■ **What is needed**
Return the following from the records below: each line, word for word, starting with the line that contains "-- ===== end of" and going on through the line that contains "none => some d", with nothing outside that range.

[Saved data entries]
-- pv_equiv track=rewrite | github.com/wuxiyang1996/Video_Skills | env_wrappers/sokoban_nl_wrapper.py | _total_min_manhattan
-- ===== SOURCE A (Python) =====
-- from typing import Any, Callable, Dict, List, Optional, Set, Tuple, Union
--
-- def _total_min_manhattan(grid: List[List[str]]) -> Optional[int]:
--     """Sum of each unsolved box's Manhattan distance to its nearest empty target.
--
--     Returns None if the grid has no unsolved boxes or no empty targets.
--     """
--     boxes: List[Tuple[int, int]] = []
--     targets: List[Tuple[int, int]] = []
--     for r, row in enumerate(grid):
--         for c, ch in enumerate(row):
--             if ch == "$":
--                 boxes.append((r, c))
--             elif ch == "?":
--                 targets.append((r, c))
--     if not boxes or not targets:
--         return None
--     return sum(
--         min(abs(br - tr) + abs(bc - tc) for tr, tc in targets)
--         for br, bc in boxes
--     )
-- ===== SOURCE B (Python) =====
-- def _total_min_manhattan(grid):
--     """Sum of each unsolved box's Manhattan distance to its nearest empty target.
--
--     Returns None if the grid has no unsolved boxes or no empty targets.
--     """
--     cells = [(r, c, ch) for r, row in enumerate(grid) for c, ch in enumerate(row)]
--     boxes = [(r, c) for (r, c, ch) in cells if ch == "$"]
--     targets = [(r, c) for (r, c, ch) in cells if ch == "?"]
--     if not boxes or not targets:
--         return None
--     # target-major: sweep the targets once, keeping each box's best distance so far
--     best = [None] * len(boxes)
--     for tr, tc in targets:
--         new = []
--         for cur, (br, bc) in zip(best, boxes):
--             d = abs(br - tr) + abs(bc - tc)
--             new.append(d if cur is None or d < cur else cur)
--         best = new
--     return sum(best)
-- ===== Notes on version B (the rewrite author's own statement) =====
-- stated objective: alternative
-- what changed: B collects cells with comprehensions and computes the minima target-major (one sweep over the targets updating a per-box running-best array) instead of A's box-major nested generator min; same exact result by commutativity of min.
import Mathlib
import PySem

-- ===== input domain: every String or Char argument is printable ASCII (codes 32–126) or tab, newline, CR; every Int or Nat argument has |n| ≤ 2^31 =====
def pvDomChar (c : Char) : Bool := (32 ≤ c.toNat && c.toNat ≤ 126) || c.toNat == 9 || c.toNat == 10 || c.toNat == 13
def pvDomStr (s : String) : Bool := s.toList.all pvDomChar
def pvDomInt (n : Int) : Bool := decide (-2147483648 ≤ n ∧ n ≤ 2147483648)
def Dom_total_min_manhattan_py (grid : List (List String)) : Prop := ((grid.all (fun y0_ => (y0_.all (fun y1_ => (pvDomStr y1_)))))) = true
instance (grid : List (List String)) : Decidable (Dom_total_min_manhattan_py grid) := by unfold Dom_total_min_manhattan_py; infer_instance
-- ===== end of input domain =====

-- B replaces A's box-major nested generator min by a target-major sweep keeping a per-box
-- running-best array (alternative decomposition, same exact result).

-- ===== PORT A =====
def total_min_manhattan_py (grid : List (List String)) : Option Int :=
  -- the nested enumerate loop appending to boxes / targets
  let st := (PySem.List.enumerate grid 0).foldl
    (fun (st : List (Int × Int) × List (Int × Int)) rrow =>
      (PySem.List.enumerate rrow.2 0).foldl
        (fun st cch =>
          if cch.2 == "$" then (st.1 ++ [(rrow.1, cch.1)], st.2)
          else if cch.2 == "?" then (st.1, st.2 ++ [(rrow.1, cch.1)])
          else st) st)
    (([], []) : List (Int × Int) × List (Int × Int))
  if st.1 = [] ∨ st.2 = [] then none
  else
    -- min(...) over the targets; it is `some …` here since st.2 ≠ [], so getD 0 is exact
    some (st.1.foldl
      (fun acc b =>
        acc + (PySem.List.min? (st.2.map (fun t => |b.1 - t.1| + |b.2 - t.2|)) (fun y => y)).getD 0)
      0)

-- ===== PORT B =====
-- Source B's conditional update of one best entry by one target distance
def pvUpd (cur : Option Int) (d : Int) : Option Int :=
  match cur with
  | none => some d
  | some v => if d < v then some d else some v

def total_min_manhattan_py_alt (grid : List (List String)) : Option Int :=
  let cells := (PySem.List.enumerate grid 0).flatMap
    (fun p => (PySem.List.enumerate p.2 0).map (fun q => (p.1, q.1, q.2)))
  let boxes := (cells.filter (fun x => x.2.2 == "$")).map (fun x => (x.1, x.2.1))
  let targets := (cells.filter (fun x => x.2.2 == "?")).map (fun x => (x.1, x.2.1))
  if boxes = [] ∨ targets = [] then none
  else
    let best := targets.foldl
      (fun best t => (best.zip boxes).map
        (fun p => pvUpd p.1 (|p.2.1 - t.1| + |p.2.2 - t.2|)))
      (boxes.map (fun _ => (none : Option Int)))
    -- every entry of best is `some …` here since targets ≠ [], so getD 0 is exact
    some (best.foldl (fun acc o => acc + o.getD 0) 0)

-- ===== PRECONDITION & SPEC =====
def Spec_total_min_manhattan_py (grid : List (List String)) (out : Option Int) : Prop := out = total_min_manhattan_py_alt grid
instance (grid : List (List String)) (out : Option Int) : Decidable (Spec_total_min_manhattan_py grid out) := by unfold Spec_total_min_manhattan_py; infer_instance

-- ===== CLAIM (what is proved, stated in full; the proofs are below) =====
def Claim_equal_total_min_manhattan_py : Prop := ∀ (grid : List (List String)), Dom_total_min_manhattan_py grid → Spec_total_min_manhattan_py grid (total_min_manhattan_py grid)

-- ===== LEMMAS AND PROOFS =====

-- the Manhattan distance used on both sides
def pvD (b t : Int × Int) : Int := |b.1 - t.1| + |b.2 - t.2|

-- A's inner row loop, as appended filters
theorem pvInnerA (l : List (Int × String)) (r : Int)
    (st : List (Int × Int) × List (Int × Int)) :
    l.foldl (fun st cch =>
        if cch.2 == "$" then (st.1 ++ [(r, cch.1)], st.2)
        else if cch.2 == "?" then (st.1, st.2 ++ [(r, cch.1)])
        else st) st
    = (st.1 ++ (l.filter (fun q => q.2 == "$")).map (fun q => (r, q.1)),
       st.2 ++ (l.filter (fun q => q.2 == "?")).map (fun q => (r, q.1))) := by
  induction l generalizing st with
  | nil => simp
  | cons q l ih =>
    simp only [List.foldl_cons, ih, List.filter_cons]
    by_cases h1 : q.2 = "$"
    · simp [h1]
    · by_cases h2 : q.2 = "?"
      · simp [h2]
      · simp [h1, h2]

-- A's outer loop, as appended flatMaps
theorem pvOuterA (g : List (Int × List String))
    (st : List (Int × Int) × List (Int × Int)) :
    g.foldl (fun st rrow =>
        (PySem.List.enumerate rrow.2 0).foldl
          (fun st cch =>
            if cch.2 == "$" then (st.1 ++ [(rrow.1, cch.1)], st.2)
            else if cch.2 == "?" then (st.1, st.2 ++ [(rrow.1, cch.1)])
            else st) st) st
    = (st.1 ++ g.flatMap (fun p =>
         ((PySem.List.enumerate p.2 0).filter (fun q => q.2 == "$")).map (fun q => (p.1, q.1))),
       st.2 ++ g.flatMap (fun p =>
         ((PySem.List.enumerate p.2 0).filter (fun q => q.2 == "?")).map (fun q => (p.1, q.1)))) := by
  induction g generalizing st with
  | nil => simp
  | cons p g ih =>
    simp only [List.foldl_cons]
    rw [pvInnerA, ih]
    simp [List.append_assoc]

-- B's comprehension pipeline produces the same coordinate lists
theorem pvCellsFilter (g : List (Int × List String)) (s : String) :
    ((g.flatMap (fun p => (PySem.List.enumerate p.2 0).map (fun q => (p.1, q.1, q.2)))).filter
        (fun x => x.2.2 == s)).map (fun x => (x.1, x.2.1))
    = g.flatMap (fun p =>
        ((PySem.List.enumerate p.2 0).filter (fun q => q.2 == s)).map (fun q => (p.1, q.1))) := by
  induction g with
  | nil => simp
  | cons p g ih =>
    simp only [List.flatMap_cons, List.filter_append, List.map_append, ih,
      List.filter_map, List.map_map]
    rfl

-- the Manhattan distance used on both sides
theorem pvD_def (b t : Int × Int) : pvD b t = |b.1 - t.1| + |b.2 - t.2| := rfl

-- one target step on a best array that is a map over boxes
theorem pvMapStep (boxes : List (Int × Int)) (acc : Int × Int → Option Int) (t : Int × Int) :
    ((boxes.map acc).zip boxes).map (fun p => pvUpd p.1 (pvD p.2 t))
    = boxes.map (fun b => pvUpd (acc b) (pvD b t)) := by
  induction boxes with
  | nil => rfl
  | cons b bs ih => simp [ih]

-- the whole target sweep, pointwise per box
theorem pvFoldTargets (ts : List (Int × Int)) (boxes : List (Int × Int))
    (acc : Int × Int → Option Int) :
    ts.foldl (fun best t => (best.zip boxes).map
        (fun p => pvUpd p.1 (pvD p.2 t))) (boxes.map acc)
    = boxes.map (fun b => ts.foldl (fun o t => pvUpd o (pvD b t)) (acc b)) := by
  induction ts generalizing acc with
  | nil => rfl
  | cons t ts ih =>
    simp only [List.foldl_cons, pvMapStep]
    exact ih (fun b => pvUpd (acc b) (pvD b t))

-- the option-min fold equals the plain running-min fold once seeded
theorem pvUpdFold (ts : List (Int × Int)) (b : Int × Int) (v : Int) :
    ts.foldl (fun o t => pvUpd o (pvD b t)) (some v)
    = some ((ts.map (pvD b)).foldl min v) := by
  induction ts generalizing v with
  | nil => rfl
  | cons t ts ih =>
    have h : pvUpd (some v) (pvD b t) = some (min v (pvD b t)) := by
      simp only [pvUpd]
      by_cases h : pvD b t < v
      · simp [h, min_eq_right (le_of_lt h)]
      · simp [h, min_eq_left (not_lt.mp h)]
    simp only [List.foldl_cons, h, ih, List.map_cons]

theorem total_min_manhattan_py_eq_alt (grid : List (List String)) :
    total_min_manhattan_py grid = total_min_manhattan_py_alt grid := by
  unfold total_min_manhattan_py total_min_manhattan_py_alt
  simp only [pvOuterA, pvCellsFilter, List.nil_append]
  set boxes := (PySem.List.enumerate grid 0).flatMap (fun p =>
    ((PySem.List.enumerate p.2 0).filter (fun q => q.2 == "$")).map (fun q => (p.1, q.1))) with hb
  set targets := (PySem.List.enumerate grid 0).flatMap (fun p =>
    ((PySem.List.enumerate p.2 0).filter (fun q => q.2 == "?")).map (fun q => (p.1, q.1))) with ht
  by_cases hguard : boxes = [] ∨ targets = []
  · simp [hguard]
  · simp only [hguard, if_false]
    push Not at hguard
    obtain ⟨t, ts, hts⟩ := List.exists_cons_of_ne_nil hguard.2
    rw [hts]
    simp only [← pvD_def]
    rw [pvFoldTargets (t :: ts) boxes (fun _ => none)]
    have hpt : (boxes.map (fun b => (t :: ts).foldl (fun o u => pvUpd o (pvD b u)) none))
        = boxes.map (fun b => some ((ts.map (pvD b)).foldl min (pvD b t))) := by
      apply List.map_congr_left
      intro b _
      simp only [List.foldl_cons]
      have h0 : pvUpd none (pvD b t) = some (pvD b t) := rfl
      rw [h0, pvUpdFold]
    rw [hpt, List.foldl_map]
    simp only [List.map_cons, PySem.List.min?_id_cons, Option.getD_some]

-- ===== VERDICT (by name: the statement is the Claim_ definition above) =====
theorem total_min_manhattan_py_spec : Claim_equal_total_min_manhattan_py := by
  intro grid _
  unfold Spec_total_min_manhattan_py
  exact total_min_manhattan_py_eq_alt grid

■ **Solution to this problem**
-- ===== end of input domain =====

-- B replaces A's box-major nested generator min by a target-major sweep keeping a per-box
-- running-best array (alternative decomposition, same exact result).

-- ===== PORT A =====
def total_min_manhattan_py (grid : List (List String)) : Option Int :=
  -- the nested enumerate loop appending to boxes / targets
  let st := (PySem.List.enumerate grid 0).foldl
    (fun (st : List (Int × Int) × List (Int × Int)) rrow =>
      (PySem.List.enumerate rrow.2 0).foldl
        (fun st cch =>
          if cch.2 == "$" then (st.1 ++ [(rrow.1, cch.1)], st.2)
          else if cch.2 == "?" then (st.1, st.2 ++ [(rrow.1, cch.1)])
          else st) st)
    (([], []) : List (Int × Int) × List (Int × Int))
  if st.1 = [] ∨ st.2 = [] then none
  else
    -- min(...) over the targets; it is `some …` here since st.2 ≠ [], so getD 0 is exact
    some (st.1.foldl
      (fun acc b =>
        acc + (PySem.List.min? (st.2.map (fun t => |b.1 - t.1| + |b.2 - t.2|)) (fun y => y)).getD 0)
      0)

-- ===== PORT B =====
-- Source B's conditional update of one best entry by one target distance
def pvUpd (cur : Option Int) (d : Int) : Option Int :=
  match cur with
  | none => some d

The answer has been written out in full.